**EXERCISE INPUT:**
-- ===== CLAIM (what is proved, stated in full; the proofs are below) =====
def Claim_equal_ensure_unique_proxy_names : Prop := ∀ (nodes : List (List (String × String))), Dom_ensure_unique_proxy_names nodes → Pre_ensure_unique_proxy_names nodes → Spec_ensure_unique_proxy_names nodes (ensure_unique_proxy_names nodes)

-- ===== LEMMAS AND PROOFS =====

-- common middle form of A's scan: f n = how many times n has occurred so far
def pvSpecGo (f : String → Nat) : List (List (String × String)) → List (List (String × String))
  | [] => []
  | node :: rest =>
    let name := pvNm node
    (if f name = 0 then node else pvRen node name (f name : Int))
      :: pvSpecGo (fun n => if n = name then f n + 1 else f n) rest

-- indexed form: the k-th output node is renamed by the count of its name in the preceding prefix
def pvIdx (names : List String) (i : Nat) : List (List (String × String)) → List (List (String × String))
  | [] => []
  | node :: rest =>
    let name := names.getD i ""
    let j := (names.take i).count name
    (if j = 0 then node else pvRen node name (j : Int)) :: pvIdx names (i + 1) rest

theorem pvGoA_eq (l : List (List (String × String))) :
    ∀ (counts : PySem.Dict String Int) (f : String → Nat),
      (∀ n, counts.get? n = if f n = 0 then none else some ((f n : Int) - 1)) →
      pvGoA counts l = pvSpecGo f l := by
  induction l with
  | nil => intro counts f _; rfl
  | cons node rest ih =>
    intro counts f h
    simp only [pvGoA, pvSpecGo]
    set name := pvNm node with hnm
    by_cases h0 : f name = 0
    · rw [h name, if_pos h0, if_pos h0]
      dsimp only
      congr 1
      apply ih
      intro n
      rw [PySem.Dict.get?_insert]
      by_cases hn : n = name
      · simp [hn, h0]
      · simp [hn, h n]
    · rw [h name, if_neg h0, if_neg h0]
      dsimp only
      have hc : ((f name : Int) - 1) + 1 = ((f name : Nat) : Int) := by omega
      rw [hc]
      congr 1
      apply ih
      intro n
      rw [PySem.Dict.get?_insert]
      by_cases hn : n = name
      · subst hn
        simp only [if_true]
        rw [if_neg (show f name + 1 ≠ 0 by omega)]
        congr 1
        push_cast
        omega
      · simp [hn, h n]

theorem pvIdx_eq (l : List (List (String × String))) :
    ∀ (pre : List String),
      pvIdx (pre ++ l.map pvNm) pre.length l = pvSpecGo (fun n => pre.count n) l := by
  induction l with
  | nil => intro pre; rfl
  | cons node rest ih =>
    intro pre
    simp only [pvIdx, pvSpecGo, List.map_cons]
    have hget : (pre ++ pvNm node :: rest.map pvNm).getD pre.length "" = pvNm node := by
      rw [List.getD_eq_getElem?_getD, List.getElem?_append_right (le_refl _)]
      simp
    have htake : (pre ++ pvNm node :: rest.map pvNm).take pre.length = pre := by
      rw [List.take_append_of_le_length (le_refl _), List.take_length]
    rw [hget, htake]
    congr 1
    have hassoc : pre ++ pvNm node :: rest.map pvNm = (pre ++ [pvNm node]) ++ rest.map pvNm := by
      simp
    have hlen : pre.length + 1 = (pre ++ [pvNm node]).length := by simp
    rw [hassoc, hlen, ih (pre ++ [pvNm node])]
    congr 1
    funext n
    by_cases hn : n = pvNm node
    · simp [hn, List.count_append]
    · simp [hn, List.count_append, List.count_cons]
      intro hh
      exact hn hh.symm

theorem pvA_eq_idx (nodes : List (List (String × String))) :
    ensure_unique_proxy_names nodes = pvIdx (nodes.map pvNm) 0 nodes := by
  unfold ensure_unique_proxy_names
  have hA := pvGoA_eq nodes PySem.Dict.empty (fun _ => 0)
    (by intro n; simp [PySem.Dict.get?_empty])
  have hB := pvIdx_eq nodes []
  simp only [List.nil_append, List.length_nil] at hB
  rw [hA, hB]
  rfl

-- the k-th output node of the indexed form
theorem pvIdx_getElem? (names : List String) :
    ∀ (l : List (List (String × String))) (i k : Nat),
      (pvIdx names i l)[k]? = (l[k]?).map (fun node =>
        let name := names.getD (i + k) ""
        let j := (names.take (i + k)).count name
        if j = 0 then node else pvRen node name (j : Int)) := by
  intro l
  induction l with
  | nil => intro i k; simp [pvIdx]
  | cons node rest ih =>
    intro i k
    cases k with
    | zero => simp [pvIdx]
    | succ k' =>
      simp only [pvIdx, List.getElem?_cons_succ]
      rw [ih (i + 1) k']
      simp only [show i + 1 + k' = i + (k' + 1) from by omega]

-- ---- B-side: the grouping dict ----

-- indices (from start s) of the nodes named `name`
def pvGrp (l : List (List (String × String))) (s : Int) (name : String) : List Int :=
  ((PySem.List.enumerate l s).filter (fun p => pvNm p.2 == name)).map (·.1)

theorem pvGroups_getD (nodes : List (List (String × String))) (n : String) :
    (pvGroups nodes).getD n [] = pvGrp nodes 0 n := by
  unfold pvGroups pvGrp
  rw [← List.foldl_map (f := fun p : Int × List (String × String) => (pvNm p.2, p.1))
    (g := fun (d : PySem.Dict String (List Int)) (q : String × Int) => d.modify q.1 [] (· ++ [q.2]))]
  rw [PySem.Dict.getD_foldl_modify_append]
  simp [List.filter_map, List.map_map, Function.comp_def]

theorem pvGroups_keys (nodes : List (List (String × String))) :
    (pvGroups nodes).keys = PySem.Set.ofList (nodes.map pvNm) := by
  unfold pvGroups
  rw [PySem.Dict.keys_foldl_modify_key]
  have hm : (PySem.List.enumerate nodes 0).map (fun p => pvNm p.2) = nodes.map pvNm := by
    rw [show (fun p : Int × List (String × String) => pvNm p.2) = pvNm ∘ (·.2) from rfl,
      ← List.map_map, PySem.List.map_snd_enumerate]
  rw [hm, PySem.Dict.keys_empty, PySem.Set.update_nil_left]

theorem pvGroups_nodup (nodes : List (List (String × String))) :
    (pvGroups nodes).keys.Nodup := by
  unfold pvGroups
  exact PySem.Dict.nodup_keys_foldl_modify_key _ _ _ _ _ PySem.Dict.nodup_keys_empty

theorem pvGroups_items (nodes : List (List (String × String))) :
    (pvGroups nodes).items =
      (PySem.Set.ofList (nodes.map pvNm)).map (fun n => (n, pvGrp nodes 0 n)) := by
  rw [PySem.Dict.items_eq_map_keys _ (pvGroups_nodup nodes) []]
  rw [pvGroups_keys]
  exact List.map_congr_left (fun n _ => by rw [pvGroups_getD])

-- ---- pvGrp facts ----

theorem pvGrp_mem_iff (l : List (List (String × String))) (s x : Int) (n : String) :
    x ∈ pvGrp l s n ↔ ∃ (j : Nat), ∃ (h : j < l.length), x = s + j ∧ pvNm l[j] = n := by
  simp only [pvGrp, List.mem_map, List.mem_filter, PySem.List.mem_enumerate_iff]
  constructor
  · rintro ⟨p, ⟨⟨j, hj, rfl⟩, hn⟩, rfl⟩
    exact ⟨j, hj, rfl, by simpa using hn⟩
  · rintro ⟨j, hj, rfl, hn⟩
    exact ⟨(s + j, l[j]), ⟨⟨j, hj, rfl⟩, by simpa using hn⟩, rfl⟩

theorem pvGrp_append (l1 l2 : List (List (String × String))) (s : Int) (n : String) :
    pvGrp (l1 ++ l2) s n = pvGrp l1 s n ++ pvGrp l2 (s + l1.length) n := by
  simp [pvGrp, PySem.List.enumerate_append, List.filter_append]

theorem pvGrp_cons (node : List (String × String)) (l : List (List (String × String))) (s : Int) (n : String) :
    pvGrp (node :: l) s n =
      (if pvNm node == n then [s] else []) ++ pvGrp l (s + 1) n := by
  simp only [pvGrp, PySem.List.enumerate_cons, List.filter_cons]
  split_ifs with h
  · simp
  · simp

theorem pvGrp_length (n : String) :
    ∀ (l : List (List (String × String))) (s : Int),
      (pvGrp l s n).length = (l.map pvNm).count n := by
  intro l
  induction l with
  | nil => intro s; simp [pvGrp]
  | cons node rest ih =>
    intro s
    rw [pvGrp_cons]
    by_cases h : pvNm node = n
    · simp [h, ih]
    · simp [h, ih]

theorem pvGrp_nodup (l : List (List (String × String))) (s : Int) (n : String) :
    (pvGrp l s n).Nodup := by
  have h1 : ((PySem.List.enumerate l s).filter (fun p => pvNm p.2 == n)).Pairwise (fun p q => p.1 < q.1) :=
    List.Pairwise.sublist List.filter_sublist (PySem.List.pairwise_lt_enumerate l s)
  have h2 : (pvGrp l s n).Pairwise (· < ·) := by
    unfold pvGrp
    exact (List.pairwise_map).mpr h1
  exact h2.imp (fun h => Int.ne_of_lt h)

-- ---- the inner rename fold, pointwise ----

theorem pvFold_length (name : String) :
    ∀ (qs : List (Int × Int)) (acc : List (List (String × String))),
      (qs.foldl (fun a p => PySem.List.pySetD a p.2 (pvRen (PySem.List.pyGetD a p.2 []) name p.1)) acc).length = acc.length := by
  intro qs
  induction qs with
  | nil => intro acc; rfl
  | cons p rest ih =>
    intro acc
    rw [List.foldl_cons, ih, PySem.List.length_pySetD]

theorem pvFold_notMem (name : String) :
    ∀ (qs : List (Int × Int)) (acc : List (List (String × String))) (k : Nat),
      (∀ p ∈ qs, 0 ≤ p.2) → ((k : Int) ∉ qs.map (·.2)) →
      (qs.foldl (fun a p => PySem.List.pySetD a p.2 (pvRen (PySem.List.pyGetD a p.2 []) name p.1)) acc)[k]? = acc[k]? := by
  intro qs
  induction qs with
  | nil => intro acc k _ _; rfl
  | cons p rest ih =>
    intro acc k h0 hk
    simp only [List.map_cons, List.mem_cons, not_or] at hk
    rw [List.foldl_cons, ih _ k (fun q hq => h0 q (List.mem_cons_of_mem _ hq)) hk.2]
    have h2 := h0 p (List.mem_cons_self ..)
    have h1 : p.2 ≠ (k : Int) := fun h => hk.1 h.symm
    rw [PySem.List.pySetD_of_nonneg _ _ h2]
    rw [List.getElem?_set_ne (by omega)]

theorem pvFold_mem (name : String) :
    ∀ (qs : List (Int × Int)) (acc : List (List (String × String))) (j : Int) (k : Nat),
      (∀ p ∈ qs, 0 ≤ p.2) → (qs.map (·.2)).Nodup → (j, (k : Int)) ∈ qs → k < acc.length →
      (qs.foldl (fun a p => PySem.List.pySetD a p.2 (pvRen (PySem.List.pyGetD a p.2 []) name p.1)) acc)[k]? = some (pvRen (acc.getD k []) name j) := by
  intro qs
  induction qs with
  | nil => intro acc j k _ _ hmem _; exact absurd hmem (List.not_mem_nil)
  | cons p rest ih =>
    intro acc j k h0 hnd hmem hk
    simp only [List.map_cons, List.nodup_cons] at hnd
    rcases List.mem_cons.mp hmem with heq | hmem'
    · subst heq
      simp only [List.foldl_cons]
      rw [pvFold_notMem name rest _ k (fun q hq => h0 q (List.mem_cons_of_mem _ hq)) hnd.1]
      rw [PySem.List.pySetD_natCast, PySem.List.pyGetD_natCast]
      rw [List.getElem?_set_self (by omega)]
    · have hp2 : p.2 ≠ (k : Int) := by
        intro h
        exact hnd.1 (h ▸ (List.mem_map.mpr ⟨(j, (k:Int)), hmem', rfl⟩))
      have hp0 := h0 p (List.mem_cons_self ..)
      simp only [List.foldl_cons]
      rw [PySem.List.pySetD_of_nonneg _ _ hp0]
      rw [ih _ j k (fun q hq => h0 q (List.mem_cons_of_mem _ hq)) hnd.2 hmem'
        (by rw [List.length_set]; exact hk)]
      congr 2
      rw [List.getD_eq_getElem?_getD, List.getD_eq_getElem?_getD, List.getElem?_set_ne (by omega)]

**ABOUT THIS TASK:** Across the entries above, work out the count of lines that hold the word "symm", and state that number alone.

**RESPONSE:** 2